No one is arguing that the hardware is limited to 2 points. The touch driver has a hardcoded limit. You can verify this by either using one of the multitouch test apps (Dotty, etc) or by coding your own and debug incoming touch events (MotionEvent.getPointerCount() will never exceed 2).
This means there was an arbitrary reason why Motorola did this. What reason could this be...
Performance? Yeah, 10 touches never brought the Galaxy S to a crawl, and the Atrix has beefier specs. Unlikely reason.
Incompatibility with MotoBlur? Possible but unlikely- code that supports 1 or 2 touches will simply ignore events with pointer IDs beyond 1 or 2.
Not useful?
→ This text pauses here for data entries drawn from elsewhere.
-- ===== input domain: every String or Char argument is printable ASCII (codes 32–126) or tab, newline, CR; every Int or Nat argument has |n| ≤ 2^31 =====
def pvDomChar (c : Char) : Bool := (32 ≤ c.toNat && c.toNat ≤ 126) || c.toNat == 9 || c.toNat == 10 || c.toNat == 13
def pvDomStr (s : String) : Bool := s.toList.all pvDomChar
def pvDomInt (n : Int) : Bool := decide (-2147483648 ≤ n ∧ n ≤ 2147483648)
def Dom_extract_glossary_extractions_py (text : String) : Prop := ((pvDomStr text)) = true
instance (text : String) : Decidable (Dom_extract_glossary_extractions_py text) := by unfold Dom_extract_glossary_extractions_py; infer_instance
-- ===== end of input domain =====

-- B replaces A's single interleaved loop over four accumulators by a parsing pass producing
-- (term, anchor) pairs followed by two independent dict-based case-insensitive dedup passes.

-- ===== PORT A =====
-- GLOSSARY_SKIP_FIELDS (a module-level set literal, shared by both implementations)
def pvSkipFields : PySem.Set String := PySem.Set.ofList
  ["aliases", "type", "translation", "focus", "weapons", "key points", "notes", "ranks",
   "kamae", "core actions", "modes", "throws", "range", "safety/drill", "school", "weapon"]

-- _clean_line (shared helper): " ".join((line or "").strip().split())
def pvClean (line : String) : String :=
  PySem.Str.join " " (PySem.Str.split₀ (PySem.Str.strip line))

-- _clip (shared helper)
def pvClip (text : String) (maxLen : Int) : String :=
  let text := pvClean text
  if PySem.Str.len text ≤ maxLen then text
  else PySem.Str.rstrip (PySem.Str.slice text none (some (maxLen - 3))) ++ "..."

-- _append_unique (mutates items/seen in Python; here returns the updated pair)
def pvAppendUnique (items : List String) (seen : PySem.Set String) (value : String) :
    List String × PySem.Set String :=
  let value := pvClean value
  if value == "" then (items, seen)
  else
    let folded := PySem.Str.lower value
    if PySem.Set.contains seen folded then (items, seen)
    else (items ++ [value], PySem.Set.add seen folded)

-- the body of A's 'for raw in text.splitlines()' loop, state ((titles, title_seen), (anchors, anchor_seen))
def pvStepA (st : (List String × PySem.Set String) × (List String × PySem.Set String))
    (raw : String) : (List String × PySem.Set String) × (List String × PySem.Set String) :=
  let line := pvClean raw
  if line == "" || !(PySem.Str.isIn ":" line) then st
  else
    match PySem.Str.splitMax? line ":" 1 with
    | some [t0, v0] =>
      let term := pvClean t0
      let value := pvClean v0
      if term == "" || value == "" || decide (50 < PySem.Str.len term) then st
      else if PySem.Set.contains pvSkipFields (PySem.Str.lower term) then st
      else
        (((pvAppendUnique st.1.1 st.1.2 term).1, (pvAppendUnique st.1.1 st.1.2 term).2),
         ((pvAppendUnique st.2.1 st.2.2 (pvClip (term ++ ": " ++ value) 140)).1,
          (pvAppendUnique st.2.1 st.2.2 (pvClip (term ++ ": " ++ value) 140)).2))
    | _ => st  -- unreachable: split(":", 1) with ":" in line always yields exactly two parts

def extract_glossary_extractions_py (text : String) : List String × List String :=
  let st := (PySem.Str.splitlines text).foldl pvStepA
    (([], PySem.Set.empty), ([], PySem.Set.empty))
  (PySem.List.slice st.1.1 none (some 4), PySem.List.slice st.2.1 none (some 5))

-- ===== PORT B =====
-- _parse_line: clean, reject, split on the first ':', return (term, clipped anchor)
def pvParseLine (raw : String) : Option (String × String) :=
  let line := pvClean raw
  if line == "" || !(PySem.Str.isIn ":" line) then none
  else
    match PySem.Str.splitMax? line ":" 1 with
    | some [t0, v0] =>
      let term := pvClean t0
      let value := pvClean v0
      if term == "" || value == "" || decide (50 < PySem.Str.len term) then none
      else if PySem.Set.contains pvSkipFields (PySem.Str.lower term) then none
      else some (term, pvClip (term ++ ": " ++ value) 140)
    | _ => none  -- unreachable: split(":", 1) with ":" in line always yields exactly two parts

-- _dedup_ci: dict keyed by the lowercased value, first original kept; list(keep.values())
def pvDedupCI (values : List String) : List String :=
  (values.foldl (fun keep v =>
      let v := pvClean v
      if v == "" then keep
      else if PySem.Dict.contains keep (PySem.Str.lower v) then keep
      else keep.insert (PySem.Str.lower v) v)
    PySem.Dict.empty).values

def extract_glossary_extractions_py_alt (text : String) : List String × List String :=
  let pairs := (PySem.Str.splitlines text).filterMap pvParseLine
  let titles := pvDedupCI (pairs.map (fun p => p.1))
  let anchors := pvDedupCI (pairs.map (fun p => p.2))
  (PySem.List.slice titles none (some 4), PySem.List.slice anchors none (some 5))

-- ===== PRECONDITION & SPEC =====
def Spec_extract_glossary_extractions_py (text : String) (out : List String × List String) : Prop := out = extract_glossary_extractions_py_alt text
instance (text : String) (out : List String × List String) : Decidable (Spec_extract_glossary_extractions_py text out) := by unfold Spec_extract_glossary_extractions_py; infer_instance

-- ===== CLAIM (what is proved, stated in full; the proofs are below) =====
def Claim_equal_extract_glossary_extractions_py : Prop := ∀ (text : String), Dom_extract_glossary_extractions_py text → Spec_extract_glossary_extractions_py text (extract_glossary_extractions_py text)

-- ===== LEMMAS AND PROOFS =====

-- A's loop body is: parse the line; on failure keep the state, on success append-unique both streams.
theorem pvStepA_eq_parse (st : (List String × PySem.Set String) × (List String × PySem.Set String))
    (raw : String) :
    pvStepA st raw = match pvParseLine raw with
      | none => st
      | some p => (pvAppendUnique st.1.1 st.1.2 p.1, pvAppendUnique st.2.1 st.2.2 p.2) := by
  unfold pvStepA pvParseLine
  generalize pvClean raw = line
  cases h1 : (line == "" || !(PySem.Str.isIn ":" line)) with
  | true => simp only [h1, if_true]
  | false =>
    simp only [h1, Bool.false_eq_true, reduceIte]
    generalize PySem.Str.splitMax? line ":" 1 = r
    match r with
    | none => rfl
    | some [] => rfl
    | some [t0] => rfl
    | some (t0 :: v0 :: x :: rest) => rfl
    | some [t0, v0] =>
      simp only
      generalize pvClean t0 = term
      generalize pvClean v0 = value
      cases h3 : (term == "" || value == "" || decide (50 < PySem.Str.len term)) with
      | true => simp only [if_true]
      | false =>
        simp only [Bool.false_eq_true, reduceIte]
        cases h4 : PySem.Set.contains pvSkipFields (PySem.Str.lower term) with
        | true => simp only [if_true]
        | false => simp only [Bool.false_eq_true, reduceIte]

-- A's loop is the pair-updating fold over the successfully parsed lines
theorem stepA_foldl_eq (l : List String) :
    ∀ st, l.foldl pvStepA st = (l.filterMap pvParseLine).foldl
      (fun st p => (pvAppendUnique st.1.1 st.1.2 p.1, pvAppendUnique st.2.1 st.2.2 p.2)) st := by
  induction l with
  | nil => intro st; rfl
  | cons a t ih =>
    intro st
    rw [List.foldl_cons, List.filterMap_cons, pvStepA_eq_parse]
    cases hg : pvParseLine a with
    | none =>
      show List.foldl pvStepA st t = List.foldl _ st (List.filterMap pvParseLine t)
      exact ih st
    | some b =>
      show List.foldl pvStepA (pvAppendUnique st.1.1 st.1.2 b.1, pvAppendUnique st.2.1 st.2.2 b.2) t
        = List.foldl _ st (b :: List.filterMap pvParseLine t)
      rw [List.foldl_cons]
      exact ih _

-- membership in a Python set after .add, as a Bool equation
theorem set_contains_add (s : PySem.Set String) (x y : String) :
    PySem.Set.contains (PySem.Set.add s x) y = (y == x || PySem.Set.contains s y) := by
  rw [Bool.eq_iff_iff, PySem.Set.contains_iff, PySem.Set.mem_add]
  simp [or_comm]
Unlikely- there are plenty of games and apps that support more than 2 touches. Personally, I find the lack of more than 2 points frustrating when using a SNES emulator.
Besides the Apple multitouch patent feud, what other reasons are there for Motorola to cripple a flagship device?
Past: Samsung Blackjack II / AT&T Tilt / HTC Fuze / Nexus One / Samsung Craptivate / Motorola Atrix "4G" / HP TouchPad 32GB (CM9)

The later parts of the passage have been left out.